Правда вскоре дом снова перепродали. Теперь уже московскому дачнику, собиравшемуся построить тут кирпичный особнячок в три этажа. Однако, дачник так и не начал толком строительство, едва только приступил к сносу старого дома. Говорят, он тоже повздорил с пасечником. По неизвестной причине тот будто бы не разрешил дачнику строить дом. Дачник вначале хотел было воевать с пасечником, обращался даже в милицию, жаловался, но потом вдруг в один миг поспешил убраться из Васильково по добру, по здоровому. И он оказался рад сплавить несчастливую загородную недвижимость за сущие копейки, даже не вступая в переговоры.
- И на кой ляд мы сюда свернули? Посигналь, пусть нажмут впереди. Надоело пялить глаза на колхоз вокруг.
Водитель в этот раз дал протяжный сигнал и помигал фарами, насел на хвост передней машине. Вся кавалькада ускорила ход.
- О, смотри, опять летит.
Вновь с небес донеслось хлопанье крыльев. Вернувшийся ворон пронзительно каркнул и спланировал прямо на верхушку покосившегося столба. Настолько покосившимся теперь стоит этот столб, что непонятно как он вообще ещё держится и почему не падает. На последнем покоится издыхании - дунь на него и завалится.
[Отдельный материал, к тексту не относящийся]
theorem pv_B_char (factors : List String) :
    bucket_factors_py_alt factors
      = pvOrder.filterMap (fun k =>
          if (factors.filter (fun f => pvClassify f == k)).isEmpty then none
          else some (k, factors.filter (fun f => pvClassify f == k))) := by
  unfold bucket_factors_py_alt
  simp only [pvPriority, List.foldl_cons, List.foldl_nil]
  refine List.filterMap_congr ?_
  intro k hk
  fin_cases hk
  · simp only [PySem.Dict.get?_insert, PySem.Dict.get?_empty, String.reduceEq, reduceIte,
      List.filter_filter]
    apply pv_ite_congr
    refine pv_proj factors _ _ ?_
    intro f
    simp only [pvClassify, pvPriority, List.find?]
    cases h1 : (["momentum", "mom_", "roc", "rocp"] : List String).any (fun kw => PySem.Str.isIn kw (PySem.Str.lower f)) <;>
    cases h2 : (["ma", "ema", "sma", "trend", "adx", "aroon"] : List String).any (fun kw => PySem.Str.isIn kw (PySem.Str.lower f)) <;>
    cases h3 : (["rsi", "stoch", "willr", "cci", "mfi"] : List String).any (fun kw => PySem.Str.isIn kw (PySem.Str.lower f)) <;>
    cases h4 : (["volatility", "atr", "std", "bb_"] : List String).any (fun kw => PySem.Str.isIn kw (PySem.Str.lower f)) <;>
    cases h5 : (["drawdown", "dd_", "risk"] : List String).any (fun kw => PySem.Str.isIn kw (PySem.Str.lower f)) <;>
    cases h6 : (["obv", "volume_", "vwap", "ad_"] : List String).any (fun kw => PySem.Str.isIn kw (PySem.Str.lower f)) <;>
      decide
  · simp only [PySem.Dict.get?_insert, PySem.Dict.get?_empty, String.reduceEq, reduceIte,
      List.filter_filter]
    apply pv_ite_congr
    refine pv_proj factors _ _ ?_
    intro f
    simp only [pvClassify, pvPriority, List.find?]
    cases h1 : (["momentum", "mom_", "roc", "rocp"] : List String).any (fun kw => PySem.Str.isIn kw (PySem.Str.lower f)) <;>
    cases h2 : (["ma", "ema", "sma", "trend", "adx", "aroon"] : List String).any (fun kw => PySem.Str.isIn kw (PySem.Str.lower f)) <;>
    cases h3 : (["rsi", "stoch", "willr", "cci", "mfi"] : List String).any (fun kw => PySem.Str.isIn kw (PySem.Str.lower f)) <;>
    cases h4 : (["volatility", "atr", "std", "bb_"] : List String).any (fun kw => PySem.Str.isIn kw (PySem.Str.lower f)) <;>
    cases h5 : (["drawdown", "dd_", "risk"] : List String).any (fun kw => PySem.Str.isIn kw (PySem.Str.lower f)) <;>
    cases h6 : (["obv", "volume_", "vwap", "ad_"] : List String).any (fun kw => PySem.Str.isIn kw (PySem.Str.lower f)) <;>
      decide
  · simp only [PySem.Dict.get?_insert, PySem.Dict.get?_empty, String.reduceEq, reduceIte,
      List.filter_filter]
    apply pv_ite_congr
    refine pv_proj factors _ _ ?_
    intro f
    simp only [pvClassify, pvPriority, List.find?]
    cases h1 : (["momentum", "mom_", "roc", "rocp"] : List String).any (fun kw => PySem.Str.isIn kw (PySem.Str.lower f)) <;>
    cases h2 : (["ma", "ema", "sma", "trend", "adx", "aroon"] : List String).any (fun kw => PySem.Str.isIn kw (PySem.Str.lower f)) <;>
    cases h3 : (["rsi", "stoch", "willr", "cci", "mfi"] : List String).any (fun kw => PySem.Str.isIn kw (PySem.Str.lower f)) <;>
    cases h4 : (["volatility", "atr", "std", "bb_"] : List String).any (fun kw => PySem.Str.isIn kw (PySem.Str.lower f)) <;>
    cases h5 : (["drawdown", "dd_", "risk"] : List String).any (fun kw => PySem.Str.isIn kw (PySem.Str.lower f)) <;>
    cases h6 : (["obv", "volume_", "vwap", "ad_"] : List String).any (fun kw => PySem.Str.isIn kw (PySem.Str.lower f)) <;>
      decide
  · simp only [PySem.Dict.get?_insert, PySem.Dict.get?_empty, String.reduceEq, reduceIte,
      List.filter_filter]
    apply pv_ite_congr
    refine pv_proj factors _ _ ?_
    intro f
    simp only [pvClassify, pvPriority, List.find?]
    cases h1 : (["momentum", "mom_", "roc", "rocp"] : List String).any (fun kw => PySem.Str.isIn kw (PySem.Str.lower f)) <;>
    cases h2 : (["ma", "ema", "sma", "trend", "adx", "aroon"] : List String).any (fun kw => PySem.Str.isIn kw (PySem.Str.lower f)) <;>
    cases h3 : (["rsi", "stoch", "willr", "cci", "mfi"] : List String).any (fun kw => PySem.Str.isIn kw (PySem.Str.lower f)) <;>
    cases h4 : (["volatility", "atr", "std", "bb_"] : List String).any (fun kw => PySem.Str.isIn kw (PySem.Str.lower f)) <;>
    cases h5 : (["drawdown", "dd_", "risk"] : List String).any (fun kw => PySem.Str.isIn kw (PySem.Str.lower f)) <;>
    cases h6 : (["obv", "volume_", "vwap", "ad_"] : List String).any (fun kw => PySem.Str.isIn kw (PySem.Str.lower f)) <;>
      decide
  · simp only [PySem.Dict.get?_insert, PySem.Dict.get?_empty, String.reduceEq, reduceIte,
      List.filter_filter]
    apply pv_ite_congr
    refine pv_proj factors _ _ ?_
    intro f
    simp only [pvClassify, pvPriority, List.find?]
    cases h1 : (["momentum", "mom_", "roc", "rocp"] : List String).any (fun kw => PySem.Str.isIn kw (PySem.Str.lower f)) <;>
    cases h2 : (["ma", "ema", "sma", "trend", "adx", "aroon"] : List String).any (fun kw => PySem.Str.isIn kw (PySem.Str.lower f)) <;>
    cases h3 : (["rsi", "stoch", "willr", "cci", "mfi"] : List String).any (fun kw => PySem.Str.isIn kw (PySem.Str.lower f)) <;>
    cases h4 : (["volatility", "atr", "std", "bb_"] : List String).any (fun kw => PySem.Str.isIn kw (PySem.Str.lower f)) <;>
    cases h5 : (["drawdown", "dd_", "risk"] : List String).any (fun kw => PySem.Str.isIn kw (PySem.Str.lower f)) <;>
    cases h6 : (["obv", "volume_", "vwap", "ad_"] : List String).any (fun kw => PySem.Str.isIn kw (PySem.Str.lower f)) <;>
      decide
  · simp only [PySem.Dict.get?_insert, PySem.Dict.get?_empty, String.reduceEq, reduceIte,
      List.filter_filter]
    apply pv_ite_congr
    refine pv_proj factors _ _ ?_
    intro f
    simp only [pvClassify, pvPriority, List.find?]
    cases h1 : (["momentum", "mom_", "roc", "rocp"] : List String).any (fun kw => PySem.Str.isIn kw (PySem.Str.lower f)) <;>
    cases h2 : (["ma", "ema", "sma", "trend", "adx", "aroon"] : List String).any (fun kw => PySem.Str.isIn kw (PySem.Str.lower f)) <;>
    cases h3 : (["rsi", "stoch", "willr", "cci", "mfi"] : List String).any (fun kw => PySem.Str.isIn kw (PySem.Str.lower f)) <;>
    cases h4 : (["volatility", "atr", "std", "bb_"] : List String).any (fun kw => PySem.Str.isIn kw (PySem.Str.lower f)) <;>
    cases h5 : (["drawdown", "dd_", "risk"] : List String).any (fun kw => PySem.Str.isIn kw (PySem.Str.lower f)) <;>
    cases h6 : (["obv", "volume_", "vwap", "ad_"] : List String).any (fun kw => PySem.Str.isIn kw (PySem.Str.lower f)) <;>
      decide
  · simp only [PySem.Dict.get?_insert, PySem.Dict.get?_empty, String.reduceEq, reduceIte,
      List.filter_filter]
    apply pv_ite_congr
    refine pv_proj factors _ _ ?_
    intro f
    simp only [pvClassify, pvPriority, List.find?]
    cases h1 : (["momentum", "mom_", "roc", "rocp"] : List String).any (fun kw => PySem.Str.isIn kw (PySem.Str.lower f)) <;>
    cases h2 : (["ma", "ema", "sma", "trend", "adx", "aroon"] : List String).any (fun kw => PySem.Str.isIn kw (PySem.Str.lower f)) <;>
    cases h3 : (["rsi", "stoch", "willr", "cci", "mfi"] : List String).any (fun kw => PySem.Str.isIn kw (PySem.Str.lower f)) <;>
    cases h4 : (["volatility", "atr", "std", "bb_"] : List String).any (fun kw => PySem.Str.isIn kw (PySem.Str.lower f)) <;>
    cases h5 : (["drawdown", "dd_", "risk"] : List String).any (fun kw => PySem.Str.isIn kw (PySem.Str.lower f)) <;>
    cases h6 : (["obv", "volume_", "vwap", "ad_"] : List String).any (fun kw => PySem.Str.isIn kw (PySem.Str.lower f)) <;>
      decide

-- filterMap with an emptiness guard is map-then-filter
theorem pv_guard (l : List String) (F : String → List String) :
    l.filterMap (fun k => if (F k).isEmpty then none else some (k, F k))
      = (l.map (fun k => (k, F k))).filter (fun kv => !kv.2.isEmpty) := by
  induction l with
  | nil => rfl
  | cons x tl ih =>
    by_cases h : (F x).isEmpty <;>
      simp only [List.filterMap_cons, List.map_cons, List.filter_cons, h, if_true,
        Bool.not_true, Bool.not_false, ih] <;> rfl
Помнится, не один раз лазил туда ещё дед Фёдора, чтобы чинить электричество. Представил его сейчас, будто живого. Вот так же скрючившийся сидел на столбе. Внизу бывало собирались пацаны, начинали подшучивать. Тогда дед кричал на них с высоты:
- Прочь. Прочь.
Впрочем, почему же не падает столб? Падает. Падает. Ещё как падает. Неотвратимо и мощно, словно меч, занесённый для удара, и теперь обрушивающийся всей тяжестью на врага.
- Какого хрена?
- Падает. Падает. Столб падает.
- Тормози. Тормози. Кому говорю? Башку оторву. Дерьмо. А!
Водитель передней машины отчаянно оттормаживался, словно его и впрямь достигли угрозы Тимура. Но всё равно не успел, столб рухнул прямо на капот джипа. Треск. Грохот. Крики. Всполох чёрных крыльев. Хриплое карканье. Водитель их машины резко вывернул в сторону, пытаясь избежать столкновения, но подскочив на очередной рытвине, левым крылом они влетели в переднюю машину, а в них самих, сминая багажник кенгурятником въехал и третий джип.
Фёдора Марковича бросило вперёд, едва не приложив о водительское сидение, затем назад, слегка ударив о подголовник. Всё-таки хорошо, что он пристегнулся, иначе не миновать беды. Даже Тимура швыряло, как тряпичную куклу. На передних сиденьях фартово не пристёгнутые братки опробовали грудью и головами крепость торпеды и стёкол.
Затем как-то разом всё стихло. Несколько мгновений слышно было одно лишь шипение, исходящее откуда-то из нутра машины. Благотворную тишину нарушил сипящий голос Тимура.